### EXERCISE INPUTS
-- pv_equiv track=rewrite | github.com/sicfran774/KanjiRecognizerAPI | src/send_email.py | count_kanji
-- ===== SOURCE A (Python) =====
-- def count_kanji(deck):
--     counts = [0, 0, 0]
--     if(deck):
--         for kanji in deck:
--             if(kanji['learning']):
--                 counts[1] += 1
--             elif(kanji['graduated']):
--                 counts[2] += 1
--             else:
--                 counts[0] += 1
--     return counts
-- ===== SOURCE B (Python) =====
-- def count_kanji(deck):
--     deck = deck or []
--     c1 = sum(1 for k in deck if k['learning'])
--     c2 = sum(1 for k in deck if not k['learning'] and k['graduated'])
--     c0 = sum(1 for k in deck if not k['learning'] and not k['graduated'])
--     return [c0, c1, c2]
-- ===== Notes on version B (the rewrite author's own statement) =====
-- stated objective: alternative
-- what changed: replaces the single categorizing loop with three independent filtered counts (one full pass per category), the learning>graduated priority kept by explicit not-learning guards
import Mathlib
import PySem

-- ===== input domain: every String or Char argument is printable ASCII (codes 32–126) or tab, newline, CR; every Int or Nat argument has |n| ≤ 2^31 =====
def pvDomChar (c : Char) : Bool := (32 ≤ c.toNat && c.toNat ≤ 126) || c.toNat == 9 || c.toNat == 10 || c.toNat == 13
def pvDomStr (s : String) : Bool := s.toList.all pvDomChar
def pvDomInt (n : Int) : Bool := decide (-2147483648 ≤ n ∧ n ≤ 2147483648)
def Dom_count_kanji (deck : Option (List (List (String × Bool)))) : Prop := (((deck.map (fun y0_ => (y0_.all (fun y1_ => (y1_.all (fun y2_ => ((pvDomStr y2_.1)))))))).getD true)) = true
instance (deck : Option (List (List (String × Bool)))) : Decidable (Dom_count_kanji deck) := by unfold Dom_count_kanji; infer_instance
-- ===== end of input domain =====

-- B replaces A's single categorizing loop by three independent filtered counts (same cost, different decomposition).


-- ===== PORT A =====
-- dict lookup kanji['key'] = first match in the association list; '.getD false' is exact
-- under Pre_count_kanji, which guarantees every lookup A performs succeeds.
def count_kanji (deck : Option (List (List (String × Bool)))) : List Int :=
  -- counts = [0, 0, 0]; if(deck): the loop body runs only when deck is a non-empty list,
  -- and folding over the empty list leaves the counts untouched, so none ↦ [].
  let l := deck.getD []
  let s := l.foldl (fun (c : Int × Int × Int) kanji =>
    if (List.lookup "learning" kanji).getD false then (c.1, c.2.1 + 1, c.2.2)
    else if (List.lookup "graduated" kanji).getD false then (c.1, c.2.1, c.2.2 + 1)
    else (c.1 + 1, c.2.1, c.2.2)) ((0 : Int), (0 : Int), (0 : Int))
  [s.1, s.2.1, s.2.2]

-- ===== PORT B =====
-- three independent passes, one per category (Source B's three generator sums)
def count_kanji_alt (deck : Option (List (List (String × Bool)))) : List Int :=
  let l := deck.getD []
  let c1 : Int := (l.countP (fun k => (List.lookup "learning" k).getD false) : Nat)
  let c2 : Int := (l.countP (fun k =>
      !(List.lookup "learning" k).getD false && (List.lookup "graduated" k).getD false) : Nat)
  let c0 : Int := (l.countP (fun k =>
      !(List.lookup "learning" k).getD false && !(List.lookup "graduated" k).getD false) : Nat)
  [c0, c1, c2]

-- ===== PRECONDITION & SPEC =====
-- Pre_ excludes decks containing a dict on which A raises KeyError: one missing
-- 'learning', or 'learning' falsy with 'graduated' missing (B raises there too).
def Pre_count_kanji (deck : Option (List (List (String × Bool)))) : Prop :=
  ∀ k ∈ deck.getD [], (List.lookup "learning" k).isSome ∧
    ((List.lookup "learning" k).getD false = true ∨ (List.lookup "graduated" k).isSome)
instance (deck : Option (List (List (String × Bool)))) : Decidable (Pre_count_kanji deck) := by
  unfold Pre_count_kanji; infer_instance
def pvWitness_count_kanji : (Option (List (List (String × Bool)))) :=
  some [[("learning", true), ("graduated", false)], [("learning", false), ("graduated", true)]]
def Spec_count_kanji (deck : Option (List (List (String × Bool)))) (out : List Int) : Prop := out = count_kanji_alt deck
instance (deck : Option (List (List (String × Bool)))) (out : List Int) : Decidable (Spec_count_kanji deck out) := by unfold Spec_count_kanji; infer_instance

-- ===== CLAIM (what is proved, stated in full; the proofs are below) =====
def Claim_equal_count_kanji : Prop := ∀ (deck : Option (List (List (String × Bool)))), Dom_count_kanji deck → Pre_count_kanji deck → Spec_count_kanji deck (count_kanji deck)

-- ===== LEMMAS AND PROOFS =====

-- A's fold starting from (a, b, c) adds exactly the three category counts.
lemma count_kanji_fold (l : List (List (String × Bool))) (a b c : Int) :
    l.foldl (fun (c : Int × Int × Int) kanji =>
      if (List.lookup "learning" kanji).getD false then (c.1, c.2.1 + 1, c.2.2)
      else if (List.lookup "graduated" kanji).getD false then (c.1, c.2.1, c.2.2 + 1)
      else (c.1 + 1, c.2.1, c.2.2)) (a, b, c)
    = (a + (l.countP (fun k =>
          !(List.lookup "learning" k).getD false && !(List.lookup "graduated" k).getD false) : Nat),
       b + (l.countP (fun k => (List.lookup "learning" k).getD false) : Nat),
       c + (l.countP (fun k =>
          !(List.lookup "learning" k).getD false && (List.lookup "graduated" k).getD false) : Nat)) := by
  induction l generalizing a b c with
  | nil => simp
  | cons h t ih =>
    simp only [List.foldl_cons, List.countP_cons]
    by_cases hl : (List.lookup "learning" h).getD false
    · simp [hl, ih]; ring_nf
    · by_cases hg : (List.lookup "graduated" h).getD false
      · simp [hl, hg, ih]; ring_nf
      · simp [hl, hg, ih]; ring_nf

-- ===== VERDICT (by name: the statement is the Claim_ definition above) =====
theorem count_kanji_spec : Claim_equal_count_kanji := by
  intro deck _ _
  unfold Spec_count_kanji count_kanji count_kanji_alt
  simp [count_kanji_fold]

### WHAT IS REQUIRED
Please output the complete set of records above without any alteration.

### WRITTEN REPLY
-- pv_equiv track=rewrite | github.com/sicfran774/KanjiRecognizerAPI | src/send_email.py | count_kanji
-- ===== SOURCE A (Python) =====
-- def count_kanji(deck):
--     counts = [0, 0, 0]
--     if(deck):
--         for kanji in deck:
--             if(kanji['learning']):
--                 counts[1] += 1
--             elif(kanji['graduated']):
--                 counts[2] += 1
--             else:
--                 counts[0] += 1
--     return counts
-- ===== SOURCE B (Python) =====
-- def count_kanji(deck):
--     deck = deck or []
--     c1 = sum(1 for k in deck if k['learning'])
--     c2 = sum(1 for k in deck if not k['learning'] and k['graduated'])
--     c0 = sum(1 for k in deck if not k['learning'] and not k['graduated'])
--     return [c0, c1, c2]
-- ===== Notes on version B (the rewrite author's own statement) =====
-- stated objective: alternative
-- what changed: replaces the single categorizing loop with three independent filtered counts (one full pass per category), the learning>graduated priority kept by explicit not-learning guards
import Mathlib
import PySem

-- ===== input domain: every String or Char argument is printable ASCII (codes 32–126) or tab, newline, CR; every Int or Nat argument has |n| ≤ 2^31 =====
def pvDomChar (c : Char) : Bool := (32 ≤ c.toNat && c.toNat ≤ 126) || c.toNat == 9 || c.toNat == 10 || c.toNat == 13
def pvDomStr (s : String) : Bool := s.toList.all pvDomChar
def pvDomInt (n : Int) : Bool := decide (-2147483648 ≤ n ∧ n ≤ 2147483648)
def Dom_count_kanji (deck : Option (List (List (String × Bool)))) : Prop := (((deck.map (fun y0_ => (y0_.all (fun y1_ => (y1_.all (fun y2_ => ((pvDomStr y2_.1)))))))).getD true)) = true
instance (deck : Option (List (List (String × Bool)))) : Decidable (Dom_count_kanji deck) := by unfold Dom_count_kanji; infer_instance
-- ===== end of input domain =====

-- B replaces A's single categorizing loop by three independent filtered counts (same cost, different decomposition).


-- ===== PORT A =====
-- dict lookup kanji['key'] = first match in the association list; '.getD false' is exact
-- under Pre_count_kanji, which guarantees every lookup A performs succeeds.
def count_kanji (deck : Option (List (List (String × Bool)))) : List Int :=
  -- counts = [0, 0, 0]; if(deck): the loop body runs only when deck is a non-empty list,
  -- and folding over the empty list leaves the counts untouched, so none ↦ [].
  let l := deck.getD []
  let s := l.foldl (fun (c : Int × Int × Int) kanji =>
    if (List.lookup "learning" kanji).getD false then (c.1, c.2.1 + 1, c.2.2)
    else if (List.lookup "graduated" kanji).getD false then (c.1, c.2.1, c.2.2 + 1)
    else (c.1 + 1, c.2.1, c.2.2)) ((0 : Int), (0 : Int), (0 : Int))
  [s.1, s.2.1, s.2.2]

-- ===== PORT B =====
-- three independent passes, one per category (Source B's three generator sums)
def count_kanji_alt (deck : Option (List (List (String × Bool)))) : List Int :=
  let l := deck.getD []
  let c1 : Int := (l.countP (fun k => (List.lookup "learning" k).getD false) : Nat)
  let c2 : Int := (l.countP (fun k =>
      !(List.lookup "learning" k).getD false && (List.lookup "graduated" k).getD false) : Nat)
  let c0 : Int := (l.countP (fun k =>
      !(List.lookup "learning" k).getD false && !(List.lookup "graduated" k).getD false) : Nat)
  [c0, c1, c2]

-- ===== PRECONDITION & SPEC =====
-- Pre_ excludes decks containing a dict on which A raises KeyError: one missing
-- 'learning', or 'learning' falsy with 'graduated' missing (B raises there too).
def Pre_count_kanji (deck : Option (List (List (String × Bool)))) : Prop :=
  ∀ k ∈ deck.getD [], (List.lookup "learning" k).isSome ∧
    ((List.lookup "learning" k).getD false = true ∨ (List.lookup "graduated" k).isSome)
instance (deck : Option (List (List (String × Bool)))) : Decidable (Pre_count_kanji deck) := by
  unfold Pre_count_kanji; infer_instance
def pvWitness_count_kanji : (Option (List (List (String × Bool)))) :=
  some [[("learning", true), ("graduated", false)], [("learning", false), ("graduated", true)]]
def Spec_count_kanji (deck : Option (List (List (String × Bool)))) (out : List Int) : Prop := out = count_kanji_alt deck
instance (deck : Option (List (List (String × Bool)))) (out : List Int) : Decidable (Spec_count_kanji deck out) := by unfold Spec_count_kanji; infer_instance

-- ===== CLAIM (what is proved, stated in full; the proofs are below) =====
def Claim_equal_count_kanji : Prop := ∀ (deck : Option (List (List (String × Bool)))), Dom_count_kanji deck → Pre_count_kanji deck → Spec_count_kanji deck (count_kanji deck)

-- ===== LEMMAS AND PROOFS =====

-- A's fold starting from (a, b, c) adds exactly the three category counts.
lemma count_kanji_fold (l : List (List (String × Bool))) (a b c : Int) :
    l.foldl (fun (c : Int × Int × Int) kanji =>
      if (List.lookup "learning" kanji).getD false then (c.1, c.2.1 + 1, c.2.2)
      else if (List.lookup "graduated" kanji).getD false then (c.1, c.2.1, c.2.2 + 1)
      else (c.1 + 1, c.2.1, c.2.2)) (a, b, c)
    = (a + (l.countP (fun k =>
          !(List.lookup "learning" k).getD false && !(List.lookup "graduated" k).getD false) : Nat),
       b + (l.countP (fun k => (List.lookup "learning" k).getD false) : Nat),
       c + (l.countP (fun k =>
          !(List.lookup "learning" k).getD false && (List.lookup "graduated" k).getD false) : Nat)) := by
  induction l generalizing a b c with
  | nil => simp
  | cons h t ih =>
    simp only [List.foldl_cons, List.countP_cons]
    by_cases hl : (List.lookup "learning" h).getD false
    · simp [hl, ih]; ring_nf
    · by_cases hg : (List.lookup "graduated" h).getD false
      · simp [hl, hg, ih]; ring_nf
      · simp [hl, hg, ih]; ring_nf

-- ===== VERDICT (by name: the statement is the Claim_ definition above) =====
theorem count_kanji_spec : Claim_equal_count_kanji := by
  intro deck _ _
  unfold Spec_count_kanji count_kanji count_kanji_alt
  simp [count_kanji_fold]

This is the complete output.